Nonetheless, I find the model useful and the practical application compelling. Perhaps EC would be a better conference for this work but I recommend acceptance.
问题
N/A
局限性
N/A
格式问题
N/A
Thank you for your helpful review and feedback! We present a natural, tractable model, grounded in real‑world concerns, for studying hypothesis testing in the presence of strategic participants. Our analysis builds on a sequence of subtle observations to produce clear, interpretable results that give valuable insights on incentives and behaviours in this setting.
Depending on the perspective, the resulting conclusions can be surprising. The fact that a lower bound on the optimal p-value emerges from our work is distinct from the classic thinking of upper-bounding the p-value to control Type I errors. Our analysis is also flexible, highlighting that if context dependent p-values are unpalatable, regulators can instead subsidize the fixed and marginal costs to achieve similar results. We will highlight the latter point more in the revision.

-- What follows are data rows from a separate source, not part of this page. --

-- pv_equiv track=rewrite | github.com/eminemahjoub/Cyber-SOC-Auto-Responder | agents/triage_agent.py | _has_suspicious_file_extension
-- ===== SOURCE A (Python) =====
-- from typing import Dict, List, Optional, Any, Tuple
--
-- def _has_suspicious_file_extension(alert_data: Dict[str, Any]) -> bool:
--     """Check for suspicious file extensions"""
--     file_path = alert_data.get("file_path", "")
--     if not file_path:
--         return False
--
--     suspicious_extensions = {
--         ".exe", ".bat", ".cmd", ".scr", ".pif", ".com",
--         ".js", ".jse", ".vbs", ".vbe", ".ps1", ".wsf"
--     }
--
--     return any(file_path.lower().endswith(ext) for ext in suspicious_extensions)
-- ===== SOURCE B (Python) =====
-- def _has_suspicious_file_extension(alert_data) -> bool:
--     """Check for suspicious file extensions"""
--     file_path = alert_data.get("file_path", "")
--     if not file_path:
--         return False
--
--     suspicious_extensions = {
--         ".exe", ".bat", ".cmd", ".scr", ".pif", ".com",
--         ".js", ".jse", ".vbs", ".vbe", ".ps1", ".wsf"
--     }
--
--     lowered = file_path.lower()
--     if "." not in lowered:
--         return False
--     return "." + lowered.rsplit(".", 1)[-1] in suspicious_extensions
-- ===== Notes on version B (the rewrite author's own statement) =====
-- stated objective: idiomatic
-- what changed: Replaces A's any-endswith scan over all 12 suspicious extensions with computing the lower-cased path's extension once (the dot plus the segment after the last dot, guarded by a dot-containment check) and doing a single set-membership lookup.
import Mathlib
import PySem

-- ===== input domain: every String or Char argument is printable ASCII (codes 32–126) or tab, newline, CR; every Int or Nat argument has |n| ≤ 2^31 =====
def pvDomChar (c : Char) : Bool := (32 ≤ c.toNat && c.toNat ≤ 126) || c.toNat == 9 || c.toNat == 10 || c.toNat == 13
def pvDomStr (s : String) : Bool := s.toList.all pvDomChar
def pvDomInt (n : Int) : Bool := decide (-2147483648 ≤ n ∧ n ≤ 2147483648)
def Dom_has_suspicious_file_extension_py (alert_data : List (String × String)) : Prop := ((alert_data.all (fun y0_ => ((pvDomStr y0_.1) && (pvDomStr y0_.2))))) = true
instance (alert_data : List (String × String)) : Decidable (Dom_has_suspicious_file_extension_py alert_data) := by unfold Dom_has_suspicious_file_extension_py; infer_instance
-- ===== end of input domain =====

-- B computes the lower-cased path's extension once (suffix after the last '.') and tests set membership,
-- instead of A's any(...endswith...) scan over all 12 extensions; objective: idiomatic/alternative, not claimed faster.


-- ===== PORT A =====
-- the Python set literal of suspicious extensions, shared by both ports (consumed only by order-independent any/membership)
def suspExtsA : List String :=
  PySem.Set.ofList [".exe", ".bat", ".cmd", ".scr", ".pif", ".com",
                    ".js", ".jse", ".vbs", ".vbe", ".ps1", ".wsf"]

def has_suspicious_file_extension_py (alert_data : List (String × String)) : Bool :=
  let file_path := (PySem.Dict.ofList alert_data).getD "file_path" ""
  if file_path = "" then false
  else suspExtsA.any (fun ext => PySem.Str.endswith (PySem.Str.lower file_path) ext)

-- ===== PORT B =====
-- hand port of lowered.rsplit(".", 1)[-1]: the suffix after the LAST '.' (exact; whole string if no '.',
-- but B only uses it when a '.' is present)
def lastDotSuffix (cs : List Char) : List Char :=
  (cs.reverse.takeWhile (fun c => c ≠ '.')).reverse

def has_suspicious_file_extension_py_alt (alert_data : List (String × String)) : Bool :=
  let file_path := (PySem.Dict.ofList alert_data).getD "file_path" ""
  if file_path = "" then false
  else
    let lowered := PySem.Chars.lower file_path.toList
    if PySem.Chars.isIn ['.'] lowered then
      suspExtsA.contains (String.ofList ('.' :: lastDotSuffix lowered))
    else false

-- ===== PRECONDITION & SPEC =====
def Spec_has_suspicious_file_extension_py (alert_data : List (String × String)) (out : Bool) : Prop := out = has_suspicious_file_extension_py_alt alert_data
instance (alert_data : List (String × String)) (out : Bool) : Decidable (Spec_has_suspicious_file_extension_py alert_data out) := by unfold Spec_has_suspicious_file_extension_py; infer_instance

-- ===== CLAIM (what is proved, stated in full; the proofs are below) =====
def Claim_equal_has_suspicious_file_extension_py : Prop := ∀ (alert_data : List (String × String)), Dom_has_suspicious_file_extension_py alert_data → Spec_has_suspicious_file_extension_py alert_data (has_suspicious_file_extension_py alert_data)

-- ===== LEMMAS AND PROOFS =====

-- (ds ++ ['.']) is a prefix of r iff r contains a '.' and its dot-free head is exactly ds
lemma prefix_dot_iff_takeWhile (r ds : List Char) (h : '.' ∉ ds) :
    (ds ++ ['.']) <+: r ↔ ('.' ∈ r ∧ r.takeWhile (fun c => c ≠ '.') = ds) := by
  induction ds generalizing r with
  | nil =>
    cases r with
    | nil => simp
    | cons a t =>
      by_cases ha : a = '.'
      · subst ha; simp
      · simp [List.cons_prefix_cons, ha, Ne.symm ha]
  | cons d ds ih =>
    have hd : d ≠ '.' := by simp at h; exact fun hh => h.1 hh.symm
    have hds : '.' ∉ ds := by simp at h; exact fun hx => h.2 hx
    cases r with
    | nil => simp
    | cons a t =>
      by_cases ha : a = d
      · subst ha
        simp only [List.cons_append, List.cons_prefix_cons, true_and]
        rw [ih t hds]
        simp [hd, List.mem_cons, Ne.symm hd]
      · constructor
        · intro hp
          exact absurd (List.cons_prefix_cons.mp hp).1 (Ne.symm ha)
        · rintro ⟨-, htw⟩
          by_cases hadot : a = '.'
          · subst hadot; simp at htw
          · simp [hadot] at htw
            exact absurd htw.1 ha

-- '.'::cs is a suffix of lp iff lp contains '.' and its last-dot suffix is cs
lemma suffix_dot_iff (lp cs : List Char) (h : '.' ∉ cs) :
    ('.' :: cs) <:+ lp ↔ ('.' ∈ lp ∧ lastDotSuffix lp = cs) := by
  rw [← List.reverse_prefix]
  have : ('.' :: cs).reverse = cs.reverse ++ ['.'] := by simp
  rw [this, prefix_dot_iff_takeWhile lp.reverse cs.reverse (by simpa using h)]
  unfold lastDotSuffix
  constructor
  · rintro ⟨hm, htw⟩
    refine ⟨by simpa using hm, ?_⟩
    rw [htw]; simp
  · rintro ⟨hm, hls⟩
    refine ⟨by simpa using hm, ?_⟩
    have := congrArg List.reverse hls
    simpa using this

-- the core equivalence: any-endswith over the extension set equals the single derived-key lookup
lemma any_endswith_eq (lp : List Char) :
    suspExtsA.any (fun e => PySem.Chars.endswith lp e.toList) =
    (if PySem.Chars.isIn ['.'] lp then
       suspExtsA.contains (String.ofList ('.' :: lastDotSuffix lp))
     else false) := by
  have hsh : ∀ e ∈ suspExtsA, e.toList.head? = some '.' ∧ '.' ∉ e.toList.tail := by decide
  have hdecomp : ∀ e ∈ suspExtsA, ∃ cs, e.toList = '.' :: cs ∧ '.' ∉ cs := by
    intro e he
    obtain ⟨h1, h2⟩ := hsh e he
    cases hts : e.toList with
    | nil => rw [hts] at h1; simp at h1
    | cons a t =>
      rw [hts] at h1 h2
      simp at h1
      exact ⟨t, by rw [h1], by simpa using h2⟩
  have hmem : PySem.Chars.isIn ['.'] lp = true ↔ '.' ∈ lp := by
    rw [PySem.Chars.isIn_iff_infix]
    constructor
    · rintro ⟨s, t, hst⟩; rw [← hst]; simp
    · intro hm
      obtain ⟨s, t, hst⟩ := List.append_of_mem hm
      exact ⟨s, t, by simp [hst]⟩
  by_cases hdot : '.' ∈ lp
  · rw [if_pos (hmem.mpr hdot)]
    rw [Bool.eq_iff_iff]
    simp only [List.any_eq_true, List.contains_iff_mem]
    constructor
    · rintro ⟨e, he, hend⟩
      obtain ⟨cs, hcs, hnd⟩ := hdecomp e he
      rw [PySem.Chars.endswith_iff, hcs, suffix_dot_iff lp cs hnd] at hend
      have he2 : String.ofList ('.' :: lastDotSuffix lp) = e := by
        rw [hend.2, ← hcs]
        exact String.ofList_toList
      rw [he2]; exact he
    · intro hm
      refine ⟨_, hm, ?_⟩
      obtain ⟨cs, hcs, hnd⟩ := hdecomp _ hm
      rw [PySem.Chars.endswith_iff, hcs, suffix_dot_iff lp cs hnd]
      have htl : (String.ofList ('.' :: lastDotSuffix lp)).toList = '.' :: lastDotSuffix lp :=
        String.toList_ofList
      have h3 : '.' :: cs = '.' :: lastDotSuffix lp := hcs.symm.trans htl
      injection h3 with _ h4
      exact ⟨hdot, h4.symm⟩
  · rw [if_neg (by simp [hmem, hdot])]
    rw [List.any_eq_false]
    intro e he
    obtain ⟨cs, hcs, hnd⟩ := hdecomp e he
    simp only [Bool.not_eq_true]
    rw [← Bool.not_eq_true, PySem.Chars.endswith_iff, hcs, suffix_dot_iff lp cs hnd]
    exact fun hc => hdot hc.1

-- ===== VERDICT (by name: the statement is the Claim_ definition above) =====
theorem has_suspicious_file_extension_py_spec : Claim_equal_has_suspicious_file_extension_py := by
  intro alert_data _
  unfold Spec_has_suspicious_file_extension_py
  unfold has_suspicious_file_extension_py has_suspicious_file_extension_py_alt
  by_cases hfp : (PySem.Dict.ofList alert_data).getD "file_path" "" = ""
  · simp [hfp]
  · rw [if_neg hfp, if_neg hfp]
    simp only [PySem.Str.endswith_eq, PySem.Str.toList_lower]
    exact any_endswith_eq (PySem.Chars.lower ((PySem.Dict.ofList alert_data).getD "file_path" "").toList)
def pvGidx (sgi : List (String × List Int)) (g : String) : List Int :=
  PySem.Dict.getD (PySem.Dict.mk sgi) g []
def pvFullA (dd : List (Int × List (Int × String))) (gi : List Int) : List (Int × List (List Int × String)) :=
  dd.map (fun p => (p.1, pvColA p.2 gi))
def pvFullB (dd : List (Int × List (Int × String))) (gi : List Int) : List (Int × List (List Int × String)) :=
  dd.map (fun p => (p.1, pvColB p.2 gi))
def pvAD (dd : List (Int × List (Int × String))) (sgi : List (String × List Int)) (gl : List String) :
    List (String × PySem.Dict Int (List (List Int × String))) :=
  gl.map (fun g => (g, PySem.Dict.mk (pvFullA dd (pvGidx sgi g))))
def pvBR (dd : List (Int × List (Int × String))) (sgi : List (String × List Int)) (gl : List String) :
    List (String × List (Int × List (List Int × String))) :=
  gl.map (fun g => (g, pvFullB dd (pvGidx sgi g)))

theorem pvInner_id (gi : List Int) :
    ∀ (sub : List (Int × List (Int × String))) (d : PySem.Dict Int (List (List Int × String))),
    d.keys.Nodup → (∀ p ∈ sub, (p.1, pvColA p.2 gi) ∈ d.items) →
    sub.foldl (fun inner p => inner.insert p.1 (pvColA p.2 gi)) d = d := by
  intro sub
  induction sub with
  | nil => intro d _ _; rfl
  | cons q sub' ih =>
    intro d hnd hmem
    rw [List.foldl_cons, pvInsert_mem_self d q.1 (pvColA q.2 gi) hnd (hmem q (by simp))]
    exact ih d hnd (fun p hp => hmem p (by simp [hp]))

We view our work as part of the broader research direction on data-driven decision-making under strategic behavior. Strategic classification, strategic regression, and incentive-aware machine learning have received significant attention in the past decade, with many contributions appearing in NeurIPS and other leading machine learning venues. We hope our work encourages further exploration into strategic aspects of statistical analysis, an area that remains relatively under-explored.
Thank you for the response. I am happy with the response and will keep my score the same.
Summary
The paper studies problems where a principal must decide between approving or rejecting a product manufactured by an agent based on evidence provided by the agent. The paper tackles the problem by using game-theoretic tools in contract theory, by providing an interesting characterization of the principal’s optimal p-value. The paper also empirically validates the model and results by using publicly available data on drug approvals.
Strengths
The paper is very well written, and the results presented are of broad interest. The model is a natural variant of the classical principal-agent problem that may be relevant in many application scenarios.
Weaknesses
The results are not entirely surprising. However, the model is natural and worth studying.
Decision
All the Reviewers agree that this is a good paper for NurIPS, and thus I recommend its acceptance.